Approved Retirement Fund (ARF/AMRF)
An Approved Retirement Fund (ARF) is a post retirement contract. On retirement from a pension contract and following withdrawal of any tax efficient lump sum, the balance pension funds can be invested in an ARF. This is subject to first having satisfied a requirement for a guaranteed minimum pension income for life of €12,700 p.a. or having invested the first €63,500 in an AMRF). The ARF was originally only accessible to individuals retiring from personal pension contracts or company directors (5%). This option is now also available to individuals retiring from employer sponsored defined contribution pension schemes, if permitted by the Trust Deed and Rules. This allows many individuals the opportunity to retain their retirement fund for either passing on to their spouse, the next generation or for purchase of an annuity at a later date. It also gives an individual control of their investment decisions.
Who can invest in an ARF?
The NRFM Self-Invested ARF is an option available to:-
- Existing holders of either self-invested ARF’s or ARF’s with insurance companies.
- Holders of vested PRSA’s
- Personal Pension holders
- PRSA policy holders
- AVC policy holders
- Employer sponsored Defined Contribution pension schemes
- SSAPS, subject to certain conditions
- Transfers from DB wind ups, subject to certain conditions
Investment growth generated by ARF and AMRF investments is exempt from income tax and capital gains tax in certain jurisdictions.
Investment choice, control and flexibility
The NRFM Self-Invested ARF offers the holder the opportunity to manage their retirement funds without the investment restrictions usually found with traditional life assurance products. The self-invested ARF is designed for individuals that are comfortable with making their own investment decisions and have a clear understanding of investment risk.
As with all our self-invested products, funds can be spread between a wide range of allowable investments including:
- Direct share dealing facilities through a nominee stock broking account/online platform
- Direct property and syndicated investments
- Bank deposit accounts
- Structured products such as tracker bonds
- Institutional funds including many leading external investment managers
- A variety of collective investment schemes including unit trust arrangements
Unlike a life assurance company, we hold the ARF assets in trust on behalf of the ARF investor.
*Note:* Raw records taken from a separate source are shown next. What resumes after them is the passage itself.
-- pv_equiv track=rewrite | github.com/Rethy729/BaekJoon | 9046_복호화/9046_복호화.py | count
-- ===== SOURCE A (Python) =====
-- from collections import defaultdict
--
-- def count(lst):
--     answer_lst = []
--     for string in lst:
--         letter_dict = defaultdict(int)
--         for letter in string.replace(' ', ''):
--             letter_dict[letter] += 1
--         max_letter = ''
--         max_occur = -99
--         for key in letter_dict:
--             if letter_dict[key] > max_occur:
--                 max_occur = letter_dict[key]
--                 max_letter = key
--         count = 0
--         for key in letter_dict:
--             if letter_dict[key] == max_occur:
--                 count += 1
--         if count > 1:
--             answer_lst.append('?')
--         else:
--             answer_lst.append(max_letter)
--     return answer_lst
-- ===== SOURCE B (Python) =====
-- from collections import Counter
--
-- def count(lst):
--     def decode(s):
--         best, best_n, tie = '', None, False
--         for letter, n in Counter(s.replace(' ', '')).items():
--             if best_n is None or n > best_n:
--                 best, best_n, tie = letter, n, False
--             elif n == best_n:
--                 tie = True
--         return '?' if tie else best
--     return [decode(s) for s in lst]
-- ===== Notes on version B (the rewrite author's own statement) =====
-- stated objective: simpler
-- what changed: B replaces A's defaultdict plus two separate scans over the dict (one to find the max count, one to count how many keys attain it) with a Counter and a single pass over its items that tracks the current best letter and a tie flag, emitting the result with a comprehension.
import Mathlib
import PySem

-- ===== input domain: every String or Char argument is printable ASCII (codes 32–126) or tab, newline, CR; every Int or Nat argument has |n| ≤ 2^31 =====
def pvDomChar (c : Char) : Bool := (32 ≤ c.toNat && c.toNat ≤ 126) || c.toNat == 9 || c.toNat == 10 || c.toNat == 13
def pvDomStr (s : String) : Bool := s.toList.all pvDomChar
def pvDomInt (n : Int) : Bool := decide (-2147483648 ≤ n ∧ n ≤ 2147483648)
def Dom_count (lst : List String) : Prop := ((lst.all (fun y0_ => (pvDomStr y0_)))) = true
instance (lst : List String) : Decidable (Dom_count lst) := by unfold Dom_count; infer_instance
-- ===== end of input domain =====

-- B: one pass over Counter items with a tie flag instead of A's two scans over a defaultdict (simpler).


-- ===== PORT A =====
-- body of A's outer loop: defaultdict count, scan keys for the max, scan keys counting maxima
def countOneA (s : String) : String :=
  let d := (PySem.Str.replace s " " "").toList.foldl
      (fun d letter => d.modify letter 0 (· + 1)) PySem.Dict.empty
  let m := d.keys.foldl
      (fun (p : String × Int) key => if d.getD key 0 > p.2 then (String.mk [key], d.getD key 0) else p)
      ("", -99)
  let c := d.keys.foldl (fun (c : Int) key => if d.getD key 0 = m.2 then c + 1 else c) (0 : Int)
  if c > 1 then "?" else m.1

def count (lst : List String) : List String :=
  lst.foldl (fun acc s => acc ++ [countOneA s]) []

-- ===== PORT B =====
-- body of B's inner loop: update (best, best_n, tie) with one Counter item
def decodeStep (st : String × Option Int × Bool) (p : Char × Int) : String × Option Int × Bool :=
  match st with
  | (best, none, tie) => (String.mk [p.1], some p.2, false)
  | (best, some bn, tie) =>
    if p.2 > bn then (String.mk [p.1], some p.2, false)
    else if p.2 = bn then (best, some bn, true)
    else (best, some bn, tie)

def decode (s : String) : String :=
  let r := (PySem.Dict.counter (PySem.Str.replace s " " "").toList).items.foldl
      decodeStep ("", none, false)
  if r.2.2 then "?" else r.1

def count_alt (lst : List String) : List String := lst.map decode

-- ===== PRECONDITION & SPEC =====
def Spec_count (lst : List String) (out : List String) : Prop := out = count_alt lst
instance (lst : List String) (out : List String) : Decidable (Spec_count lst out) := by unfold Spec_count; infer_instance

-- ===== CLAIM (what is proved, stated in full; the proofs are below) =====
def Claim_equal_count : Prop := ∀ (lst : List String), Dom_count lst → Spec_count lst (count lst)

-- ===== LEMMAS AND PROOFS =====

-- A's running max never decreases
lemma maxFold_mono (v : Char → Int) (ks : List Char) (ml : String) (mo : Int) :
    mo ≤ (ks.foldl (fun (p : String × Int) k => if v k > p.2 then (String.mk [k], v k) else p) (ml, mo)).2 := by
  induction ks generalizing ml mo with
  | nil => simp
  | cons k rest ih =>
    simp only [List.foldl_cons]
    by_cases h : v k > mo
    · simp only [if_pos h]
      exact le_of_lt (lt_of_lt_of_le h (ih _ _))
    · simp only [if_neg h]
      exact ih _ _

-- B's single pass from a committed state equals A's max fold plus a tie characterisation
lemma key_lemma (v : Char → Int) (ks : List Char) (ml : String) (mo : Int) (tie : Bool) :
    (ks.map (fun k => (k, v k))).foldl decodeStep (ml, some mo, tie) =
      ((ks.foldl (fun (p : String × Int) k => if v k > p.2 then (String.mk [k], v k) else p) (ml, mo)).1,
       some (ks.foldl (fun (p : String × Int) k => if v k > p.2 then (String.mk [k], v k) else p) (ml, mo)).2,
       if mo < (ks.foldl (fun (p : String × Int) k => if v k > p.2 then (String.mk [k], v k) else p) (ml, mo)).2
       then decide (2 ≤ ks.countP (fun k => decide (v k = (ks.foldl (fun (p : String × Int) k => if v k > p.2 then (String.mk [k], v k) else p) (ml, mo)).2)))
       else tie || decide (1 ≤ ks.countP (fun k => decide (v k = mo)))) := by
  induction ks generalizing ml mo tie with
  | nil => simp
  | cons k rest ih =>
    simp only [List.map_cons, List.foldl_cons, List.countP_cons]
    by_cases h1 : v k > mo
    · have hstep : decodeStep (ml, some mo, tie) (k, v k) = (String.mk [k], some (v k), false) := by
        simp [decodeStep, h1]
      rw [hstep, ih]
      simp only [if_pos h1]
      have hmono := maxFold_mono v rest (String.mk [k]) (v k)
      set a := rest.foldl (fun (p : String × Int) k => if v k > p.2 then (String.mk [k], v k) else p) (String.mk [k], v k) with ha
      have hlt : mo < a.2 := lt_of_lt_of_le h1 hmono
      by_cases h2 : v k < a.2
      · have hne : ¬ (v k = a.2) := ne_of_lt h2
        simp [h2, hlt, hne]
      · have heq : v k = a.2 := le_antisymm hmono (not_lt.mp h2)
        have hone : (if decide (v k = a.2) = true then 1 else 0) = 1 := by simp [heq]
        simp only [if_pos hlt, if_neg h2, Bool.false_or, hone]
        refine Prod.ext rfl (Prod.ext rfl ?_)
        rw [heq]
        exact decide_eq_decide.mpr (by omega)
    · by_cases h2 : v k = mo
      · have hstep : decodeStep (ml, some mo, tie) (k, v k) = (ml, some mo, true) := by
          simp [decodeStep, h1, h2]
        rw [hstep, ih]
        simp only [if_neg h1]
        have hmono := maxFold_mono v rest ml mo
        set a := rest.foldl (fun (p : String × Int) k => if v k > p.2 then (String.mk [k], v k) else p) (ml, mo) with ha
        by_cases h3 : mo < a.2
        · have hne : ¬ (v k = a.2) := by rw [h2]; exact ne_of_lt h3
          simp [h3, hne]
        · have hcnt : 1 ≤ rest.countP (fun x => decide (v x = mo)) + 1 := by omega
          simp [h3, h2, hcnt]
      · have hstep : decodeStep (ml, some mo, tie) (k, v k) = (ml, some mo, tie) := by
          simp [decodeStep, h1, h2]
        rw [hstep, ih]
        simp only [if_neg h1]
        have hmono := maxFold_mono v rest ml mo
        set a := rest.foldl (fun (p : String × Int) k => if v k > p.2 then (String.mk [k], v k) else p) (ml, mo) with ha
        have hltk : v k < mo := lt_of_le_of_ne (not_lt.mp h1) h2
        have hne2 : ¬ (v k = a.2) := ne_of_lt (lt_of_lt_of_le hltk hmono)
        simp [h2, hne2]

-- per string, A's value equals B's value
set_option maxHeartbeats 1000000 in
lemma per_string (s : String) : countOneA s = decode s := by
  unfold countOneA decode
  simp only [← PySem.Dict.counter_eq_foldl, PySem.Dict.keys_counter, PySem.Dict.getD_counter,
    PySem.Dict.items_counter]
  set chars := (PySem.Str.replace s " " "").toList with hchars
  cases hk : PySem.Set.ofList chars with
  | nil => simp [hk]
  | cons k rest =>
    have hmemset : k ∈ PySem.Set.ofList chars := by rw [hk]; exact List.mem_cons_self ..
    have hmem : k ∈ chars := (PySem.Set.mem_ofList _ _).mp hmemset
    have hpos : (1 : Int) ≤ (chars.count k : Int) := by
      exact_mod_cast List.one_le_count_iff.mpr hmem
    have hgt : ((chars.count k : Int)) > -99 := by omega
    simp only [hk, List.foldl_cons, List.map_cons]
    simp only [if_pos hgt]
    have hstep : decodeStep ("", none, false) (k, (chars.count k : Int)) =
        (String.mk [k], some ((chars.count k : Int)), false) := by simp [decodeStep]
    rw [hstep, key_lemma (fun k => ((chars.count k : Int))) rest (String.mk [k]) ((chars.count k : Int)) false]
    have hmono := maxFold_mono (fun k => ((chars.count k : Int))) rest (String.mk [k]) ((chars.count k : Int))
    set a := rest.foldl (fun (p : String × Int) k => if ((chars.count k : Int)) > p.2 then (String.mk [k], (chars.count k : Int)) else p) (String.mk [k], (chars.count k : Int)) with ha
    simp only [PySem.List.foldl_ite_add_one, Bool.false_or]
    by_cases h2 : ((chars.count k : Int)) < a.2
    · have hne : ¬ (((chars.count k : Int)) = a.2) := ne_of_lt h2
      simp only [if_pos h2, if_neg hne]
      by_cases hc : 2 ≤ rest.countP (fun x => decide (((chars.count x : Int)) = a.2))
      · rw [if_pos (show (0 : Int) + (rest.countP (fun x => decide (((chars.count x : Int)) = a.2)) : Int) > 1 by omega),
            if_pos (decide_eq_true hc)]
      · rw [if_neg (show ¬ ((0 : Int) + (rest.countP (fun x => decide (((chars.count x : Int)) = a.2)) : Int) > 1) by omega),
            if_neg (by simp [hc])]
    · have heq : ((chars.count k : Int)) = a.2 := le_antisymm hmono (not_lt.mp h2)
      simp only [heq, lt_self_iff_false, if_false, Bool.false_or, eq_self_iff_true, if_true]
      by_cases hc : 1 ≤ rest.countP (fun x => decide (((chars.count x : Int)) = a.2))
      · rw [if_pos (show ((0 : Int) + 1) + (rest.countP (fun x => decide (((chars.count x : Int)) = a.2)) : Int) > 1 by omega),
            if_pos (decide_eq_true hc)]
      · rw [if_neg (show ¬ (((0 : Int) + 1) + (rest.countP (fun x => decide (((chars.count x : Int)) = a.2)) : Int) > 1) by omega),
            if_neg (by simp [hc])]

-- ===== VERDICT (by name: the statement is the Claim_ definition above) =====
theorem count_spec : Claim_equal_count := by
  intro lst _
  unfold Spec_count count count_alt
  rw [PySem.List.foldl_append_singleton_eq_map]
  simp only [List.nil_append]
  exact List.map_congr_left (fun s _ => per_string s)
This means that clients’ assets are not held on NRFM’s balance sheet. All accounts are individually designated in the clients name and the client is a co signatory on their investments and individual bank accounts.
Existing pension assets can be transferred in specie to a NRFM Self-Invested ARF. For example, property held in any existing Small Self-Administered Pension Scheme (SSAPS) can be transferred into an ARF. This allows the ARF holder to retain any direct property as a retirement fund asset and have the rental income as a pension.
ARF investments where holders are over age 60 for the full year of assessment, are currently subject to imputed distribution requirements of 4%,5% or 6% annually depending on the size of the retirement fund. AMRFs are not subject to these rules. Capital held in an AMRF is not accessible until the holder reaches age 75, however, any investment growth may be withdrawn.
Competitive and transparent charges
With the imputed distribution requirement on ARFs, keeping management costs down can be as important for safeguarding capital preservation as choosing the right investment strategy.
The NRFM ARF and AMRF are very cost effective for administering retirement funds. There is a single set up cost to the individual and then a simple Annual Management Charge (AMC) which is calculated by applying a percentage based on the entire funds.
100% of ARF funds are invested. This also means we don’t tie clients to any ‘locked in period’ or subject ARF holders to any encashment charges if the client decides to withdraw all their funds (as a taxable income) purchase an annuity or move their ARF to another product provider.